The PDF itself never touches disk. It's parsed straight out of the upload buffer with unpdf and discarded once the text is extracted, which also made the privacy story simple: nothing is retained except the generated roast text, under a 30-day TTL in Redis, and even that's opt-in to archive raw CVs to Cloudflare R2 for debugging (silently skipped if you don't set the credentials).

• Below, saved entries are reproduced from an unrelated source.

-- pv_equiv track=rewrite | github.com/keithwissing/adventofcode | 2025/day06.py | part1
-- ===== SOURCE A (Python) =====
-- import operator
-- from functools import reduce
--
-- def part1(lines):
--     """
--     >>> part1(t1)
--     4277556
--     """
--     rows = [x.split() for x in lines]
--     total = 0
--     for x in range(len(rows[0])):
--         if rows[-1][x] == '+':
--             val = sum(int(r[x]) for r in rows[:-1])
--         if rows[-1][x] == '*':
--             val = reduce(operator.mul, (int(r[x]) for r in rows[:-1]), 1)
--         total += val
--     return total
-- ===== SOURCE B (Python) =====
-- def part1(lines):
--     rows = [line.split() for line in lines]
--     n = len(rows[0])
--     sums = [0] * n
--     prods = [1] * n
--     for row in rows[:-1]:
--         vals = [int(row[i]) for i in range(n)]
--         sums = [s + v for s, v in zip(sums, vals)]
--         prods = [p * v for p, v in zip(prods, vals)]
--     return sum({'+': s, '*': p}[op] for op, s, p in zip(rows[-1], sums, prods))
-- ===== Notes on version B (the rewrite author's own statement) =====
-- stated objective: alternative
-- what changed: B replaces A's per-column rescans of all rows (recomputing sum or product over rows[:-1] for every column index) by a single row-wise pass that maintains running per-column sums and products simultaneously, then combines them with the operator row via a dict dispatch.
-- outside the precondition, e.g. on part1(['1 2', '3 4', '+ x']): A returns 8, B raises KeyError
import Mathlib
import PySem

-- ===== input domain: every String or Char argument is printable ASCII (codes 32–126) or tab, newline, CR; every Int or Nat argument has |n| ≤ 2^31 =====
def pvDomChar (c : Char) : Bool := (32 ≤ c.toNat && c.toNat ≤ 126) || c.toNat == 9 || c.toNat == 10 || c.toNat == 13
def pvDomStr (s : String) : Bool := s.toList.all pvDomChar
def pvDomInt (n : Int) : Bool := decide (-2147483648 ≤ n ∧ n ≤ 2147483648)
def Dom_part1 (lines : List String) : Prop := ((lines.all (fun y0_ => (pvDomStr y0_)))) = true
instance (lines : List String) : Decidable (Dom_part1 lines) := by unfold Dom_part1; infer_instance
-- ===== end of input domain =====

-- B replaces A's per-column rescans of all rows by one row-wise pass keeping running
-- per-column sums and products, combined with the operator row at the end (alternative
-- decomposition, same asymptotic cost).

-- ===== PORT A =====
def part1 (lines : List String) : Int :=
  let rows := lines.map PySem.Str.split₀
  ((PySem.List.pyRange 0 ((PySem.List.pyGetD rows 0 []).length : Int) 1).foldl
    (fun (st : Int × Int) x =>
      let val1 := if PySem.List.pyGetD (PySem.List.pyGetD rows (-1) []) x "" = "+"
        then (PySem.List.slice rows none (some (-1))).foldl
          (fun a r => a + (PySem.Int.ofStr? (PySem.List.pyGetD r x "")).getD 0) 0
        else st.2
      let val2 := if PySem.List.pyGetD (PySem.List.pyGetD rows (-1) []) x "" = "*"
        then (PySem.List.slice rows none (some (-1))).foldl
          (fun a r => a * (PySem.Int.ofStr? (PySem.List.pyGetD r x "")).getD 0) 1
        else val1
      (st.1 + val2, val2))
    (0, 0)).1

-- ===== PORT B =====
def part1_alt (lines : List String) : Int :=
  let rows := lines.map PySem.Str.split₀
  let n := (PySem.List.pyGetD rows 0 []).length
  let sp := (PySem.List.slice rows none (some (-1))).foldl
    (fun (sp : List Int × List Int) row =>
      let vals := (PySem.List.pyRange 0 (n : Int) 1).map
        (fun i => (PySem.Int.ofStr? (PySem.List.pyGetD row i "")).getD 0)
      (List.zipWith (fun s v => s + v) sp.1 vals,
       List.zipWith (fun p v => p * v) sp.2 vals))
    (List.replicate n 0, List.replicate n 1)
  ((PySem.List.pyGetD rows (-1) []).zip (sp.1.zip sp.2)).foldl
    (fun acc t =>
      acc + ((PySem.Dict.ofList [("+", t.2.1), ("*", t.2.2)]).get? t.1).getD 0) 0

-- ===== PRECONDITION & SPEC =====
-- Pre_ excludes: empty input, grids whose operator row is shorter than the first row or
-- whose data rows are shorter or hold non-integer cells in the first row's columns (A raises
-- IndexError/ValueError/NameError there), and operator tokens other than '+'/'*' in those
-- columns, on which A raises NameError at column 0 or reuses the previous column's value
-- while B's dict dispatch raises KeyError.
def Pre_part1 (lines : List String) : Prop :=
  lines ≠ [] ∧
  ((lines.map PySem.Str.split₀).getD 0 []).length
    ≤ ((lines.map PySem.Str.split₀).getLastD []).length ∧
  (∀ k < ((lines.map PySem.Str.split₀).getD 0 []).length,
     ((lines.map PySem.Str.split₀).getLastD []).getD k "" = "+" ∨
     ((lines.map PySem.Str.split₀).getLastD []).getD k "" = "*") ∧
  (∀ r ∈ (lines.map PySem.Str.split₀).dropLast,
     ((lines.map PySem.Str.split₀).getD 0 []).length ≤ r.length ∧
     ∀ i < ((lines.map PySem.Str.split₀).getD 0 []).length,
       (PySem.Int.ofStr? (r.getD i "")).isSome = true)
instance (lines : List String) : Decidable (Pre_part1 lines) := by
  unfold Pre_part1; infer_instance

def pvWitness_part1 : List String := ["1 2", "3 4", "+ *"]

def Spec_part1 (lines : List String) (out : Int) : Prop := out = part1_alt lines
instance (lines : List String) (out : Int) : Decidable (Spec_part1 lines out) := by
  unfold Spec_part1; infer_instance

-- ===== CLAIM (what is proved, stated in full; the proofs are below) =====
def Claim_equal_part1 : Prop :=
  ∀ (lines : List String), Dom_part1 lines → Pre_part1 lines → Spec_part1 lines (part1 lines)

-- ===== LEMMAS AND PROOFS =====

-- int(r[x]) as both ports compute it
def pvTok (r : List String) (x : Int) : Int :=
  (PySem.Int.ofStr? (PySem.List.pyGetD r x "")).getD 0

-- A's loop: every iteration that takes a '+'/'*' branch overwrites val, so the fold tracks
-- (running total, last column value).
theorem pv_foldl_track {α : Type} (l : List α) (step : Int × Int → α → Int × Int)
    (c : α → Int) (h : ∀ x ∈ l, ∀ st : Int × Int, step st x = (st.1 + c x, c x)) :
    ∀ t v : Int, (l.foldl step (t, v)).1 = t + (l.map c).sum := by
  induction l with
  | nil => intro t v; simp
  | cons a l ih =>
    intro t v
    have ha := h a (by simp)
    rw [List.foldl_cons, ha (t, v)]
    rw [ih (fun x hx => h x (by simp [hx])) (t + c a) (c a)]
    simp [add_assoc]

-- B's row pass: starting from per-column values f/g over range n, folding the data rows
-- yields the per-column fold of each column.
theorem pv_rows_fold (n : Nat) (rs : List (List String)) :
    ∀ f g : Nat → Int,
    rs.foldl (fun (sp : List Int × List Int) row =>
        (List.zipWith (fun s v => s + v) sp.1 ((PySem.List.pyRange 0 (n : Int) 1).map
           (fun i => (PySem.Int.ofStr? (PySem.List.pyGetD row i "")).getD 0)),
         List.zipWith (fun p v => p * v) sp.2 ((PySem.List.pyRange 0 (n : Int) 1).map
           (fun i => (PySem.Int.ofStr? (PySem.List.pyGetD row i "")).getD 0))))
      ((List.range n).map f, (List.range n).map g)
    = ((List.range n).map (fun (k : Nat) => rs.foldl (fun a r => a + pvTok r (k : Int)) (f k)),
       (List.range n).map (fun (k : Nat) => rs.foldl (fun a r => a * pvTok r (k : Int)) (g k))) := by
  induction rs with
  | nil => intro f g; rfl
  | cons r rs ih =>
    intro f g
    rw [List.foldl_cons]
    have hvals : (PySem.List.pyRange 0 (n : Int) 1).map
        (fun i => (PySem.Int.ofStr? (PySem.List.pyGetD r i "")).getD 0)
        = (List.range n).map (fun (k : Nat) => pvTok r (k : Int)) := by
      rw [PySem.List.pyRange_zero_nat, List.map_map]; simp [pvTok, Function.comp]
    simp only [hvals, List.zipWith_map, List.zipWith_self]
    rw [ih (fun (k : Nat) => f k + pvTok r (k : Int)) (fun (k : Nat) => g k * pvTok r (k : Int))]
    simp [List.foldl_cons]

-- dict lookup {'+': s, '*': p}[op] at the two admitted keys
theorem pv_dict_plus (s p : Int) :
    ((PySem.Dict.ofList [("+", s), ("*", p)]).get? "+").getD 0 = s := by
  simp [PySem.Dict.ofList, PySem.Dict.update, PySem.Dict.insert, PySem.Dict.get?,
    PySem.Dict.empty, PySem.Dict.contains]

theorem pv_dict_star (s p : Int) :
    ((PySem.Dict.ofList [("+", s), ("*", p)]).get? "*").getD 0 = p := by
  simp [PySem.Dict.ofList, PySem.Dict.update, PySem.Dict.insert, PySem.Dict.get?,
    PySem.Dict.empty, PySem.Dict.contains]

-- the column value both programs assign to column x
def pvCol (rows : List (List String)) (x : Int) : Int :=
  if PySem.List.pyGetD (rows.getLastD []) x "" = "+"
  then (PySem.List.slice rows none (some (-1))).foldl (fun a r => a + pvTok r x) 0
  else (PySem.List.slice rows none (some (-1))).foldl (fun a r => a * pvTok r x) 1

-- zip truncates to its shorter argument
theorem pv_zip_trunc {α β : Type} (l : List α) (m : List β) :
    l.zip m = (l.take m.length).zip m := by
  induction l generalizing m with
  | nil => simp
  | cons a l ih =>
    cases m with
    | nil => simp
    | cons b m => simp [List.zip_cons_cons, ih]

theorem pv_take_eq_map_range {α : Type} (l : List α) (n : Nat) (d : α) (h : n ≤ l.length) :
    l.take n = (List.range n).map (fun k => l.getD k d) := by
  apply List.ext_getElem
  · simp [h]
  · intro i h1 h2
    simp only [List.length_take] at h1
    rw [List.getElem_take]
    simp [List.getD_eq_getElem?_getD, List.getElem?_eq_getElem (by omega : i < l.length)]

-- both ports, with rows abstracted, compute the sum of the column values
theorem pv_main (rows : List (List String)) (hrne : rows ≠ [])
    (hlen : (rows.getD 0 []).length ≤ (rows.getLastD []).length)
    (hops : ∀ k < (rows.getD 0 []).length,
      (rows.getLastD []).getD k "" = "+" ∨ (rows.getLastD []).getD k "" = "*") :
    ((PySem.List.pyRange 0 ((PySem.List.pyGetD rows 0 []).length : Int) 1).foldl
      (fun (st : Int × Int) x =>
        let val1 := if PySem.List.pyGetD (PySem.List.pyGetD rows (-1) []) x "" = "+"
          then (PySem.List.slice rows none (some (-1))).foldl
            (fun a r => a + (PySem.Int.ofStr? (PySem.List.pyGetD r x "")).getD 0) 0
          else st.2
        let val2 := if PySem.List.pyGetD (PySem.List.pyGetD rows (-1) []) x "" = "*"
          then (PySem.List.slice rows none (some (-1))).foldl
            (fun a r => a * (PySem.Int.ofStr? (PySem.List.pyGetD r x "")).getD 0) 1
          else val1
        (st.1 + val2, val2))
      (0, 0)).1
    =
    (let n := (PySem.List.pyGetD rows 0 []).length
     let sp := (PySem.List.slice rows none (some (-1))).foldl
       (fun (sp : List Int × List Int) row =>
         let vals := (PySem.List.pyRange 0 (n : Int) 1).map
           (fun i => (PySem.Int.ofStr? (PySem.List.pyGetD row i "")).getD 0)
         (List.zipWith (fun s v => s + v) sp.1 vals,
          List.zipWith (fun p v => p * v) sp.2 vals))
       (List.replicate n 0, List.replicate n 1)
     ((PySem.List.pyGetD rows (-1) []).zip (sp.1.zip sp.2)).foldl
       (fun acc t =>
         acc + ((PySem.Dict.ofList [("+", t.2.1), ("*", t.2.2)]).get? t.1).getD 0) 0) := by
  have hgetlast : PySem.List.pyGetD rows (-1) ([] : List String) = rows.getLastD [] := by
    rw [PySem.List.pyGetD_neg_one rows [] hrne]
    cases rows with
    | nil => simp at hrne
    | cons a l => simp [List.getLastD_eq_getLast?, List.getLast?_eq_some_getLast]
  have hget0 : PySem.List.pyGetD rows 0 ([] : List String) = rows.getD 0 [] :=
    PySem.List.pyGetD_zero rows []
  simp only [hgetlast, hget0]
  have hstep : ∀ x ∈ PySem.List.pyRange 0 ((rows.getD 0 []).length : Int) 1,
      ∀ st : Int × Int,
      (fun (st : Int × Int) x =>
        let val1 := if PySem.List.pyGetD (rows.getLastD []) x "" = "+"
          then (PySem.List.slice rows none (some (-1))).foldl
            (fun a r => a + (PySem.Int.ofStr? (PySem.List.pyGetD r x "")).getD 0) 0
          else st.2
        let val2 := if PySem.List.pyGetD (rows.getLastD []) x "" = "*"
          then (PySem.List.slice rows none (some (-1))).foldl
            (fun a r => a * (PySem.Int.ofStr? (PySem.List.pyGetD r x "")).getD 0) 1
          else val1
        (st.1 + val2, val2)) st x = (st.1 + pvCol rows x, pvCol rows x) := by
    intro x hx st
    rw [PySem.List.mem_pyRange_one] at hx
    obtain ⟨k, hxk, hk⟩ : ∃ k : Nat, x = (k : Int) ∧ k < (rows.getD 0 []).length :=
      ⟨x.toNat, by omega, by omega⟩
    have hop : PySem.List.pyGetD (rows.getLastD []) x "" = (rows.getLastD []).getD k "" := by
      rw [hxk]; exact PySem.List.pyGetD_natCast _ _ _
    rcases hops k hk with h | h
    · simp only [pvCol, pvTok, hop, h]; simp
    · simp only [pvCol, pvTok, hop, h]; simp
  rw [pv_foldl_track _ _ (pvCol rows) hstep 0 0]
  conv_lhs => rw [PySem.List.pyRange_zero_nat, List.map_map]
  -- B side
  have hrepl0 : (List.replicate (rows.getD 0 []).length (0 : Int))
      = (List.range (rows.getD 0 []).length).map (fun _ => (0 : Int)) := by simp
  have hrepl1 : (List.replicate (rows.getD 0 []).length (1 : Int))
      = (List.range (rows.getD 0 []).length).map (fun _ => (1 : Int)) := by simp
  rw [hrepl0, hrepl1,
    pv_rows_fold (rows.getD 0 []).length (PySem.List.slice rows none (some (-1)))
      (fun _ => 0) (fun _ => 1)]
  rw [List.zip_map']
  rw [pv_zip_trunc]
  simp only [List.length_map, List.length_range]
  rw [pv_take_eq_map_range (rows.getLastD []) (rows.getD 0 []).length "" hlen]
  rw [List.zip_map', List.foldl_map]
  rw [PySem.List.foldl_congr_mem _ _
    (fun acc (k : Nat) => acc + pvCol rows (k : Int)) 0 ?_]
  · rw [PySem.List.foldl_add]
    simp only [Function.comp_def, zero_add]
  · intro acc k hkmem
    have hk : k < (rows.getD 0 []).length := List.mem_range.mp hkmem
    have hop : PySem.List.pyGetD (rows.getLastD []) (k : Int) ""
        = (rows.getLastD []).getD k "" := PySem.List.pyGetD_natCast _ _ _
    rcases hops k hk with h | h
    · simp only [h, pv_dict_plus, pvCol, pvTok, hop]; simp
    · simp only [h, pv_dict_star, pvCol, pvTok, hop]; simp

-- ===== VERDICT (by name: the statement is the Claim_ definition above) =====
theorem part1_spec : Claim_equal_part1 := by
  intro lines _hdom hpre
  obtain ⟨hne, hlen, hops, _hints⟩ := hpre
  have hrne : lines.map PySem.Str.split₀ ≠ [] := by simp [hne]
  exact pv_main (lines.map PySem.Str.split₀) hrne hlen hops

Share cards without a browser

The shareable stamp cards, the whole point of the site, are rendered server-side with Next's built-in next/og, which uses Satori under the hood instead of spinning up headless Chromium. That mattered more than it sounds: an earlier version did use headless Chromium, purely to render Bangla script correctly, and once Bangla got cut (more on that below), next/og became the obviously simpler choice: no browser binary to manage on Vercel, no cold-start weirdness, just a component tree straight from the roast data to a PNG.

The English-only retreat

Bangla support was actually built, end to end: a language toggle, translated persona prompts, the works. It got cut before launch. Two things killed it: the open-weight fallback models produced noticeably worse Bangla than English, and Gemini's tight free-tier quotas made the fallback chain unreliable for a second language on top of everything else. Rather than ship a worse experience in the language that mattered most to the local audience, I pulled it back to English-only and left the Lang/bn plumbing in the code rather than ripping it out, in case a stronger model setup makes it worth revisiting later. Shipping less but solid beat shipping more and shaky.

Getting to a name

It didn't launch as getroasted.live. It started life as cvroasts.vercel.app while the core loop got built out, and the rebrand came once the product actually felt finished: a real domain, the wordmark on every card, and the site origin driven from one shared module so the domain switch touched a single file instead of a dozen.

Where it stands

As of writing, getroasted.live has generated 233 roasts and 23 Roast Battles. Battles are the same engine pointed at two CVs at once: one combined verdict, comparative "receipts," and a card that has to earn its own extra height because two CVs' worth of burns don't fit in one panel (that was a real layout bug before it was a feature).

A getroasted.live Roast Battle card: Strict Bangladeshi Auntie persona, Jakaria vs Jaber, 78% vs 45% cooked, Jaber declared the winner.

It's live at getroasted.live, free, no signup, built on Next.js 16 and Tailwind v4. Upload a CV, pick a reviewer, and see which one you can actually survive.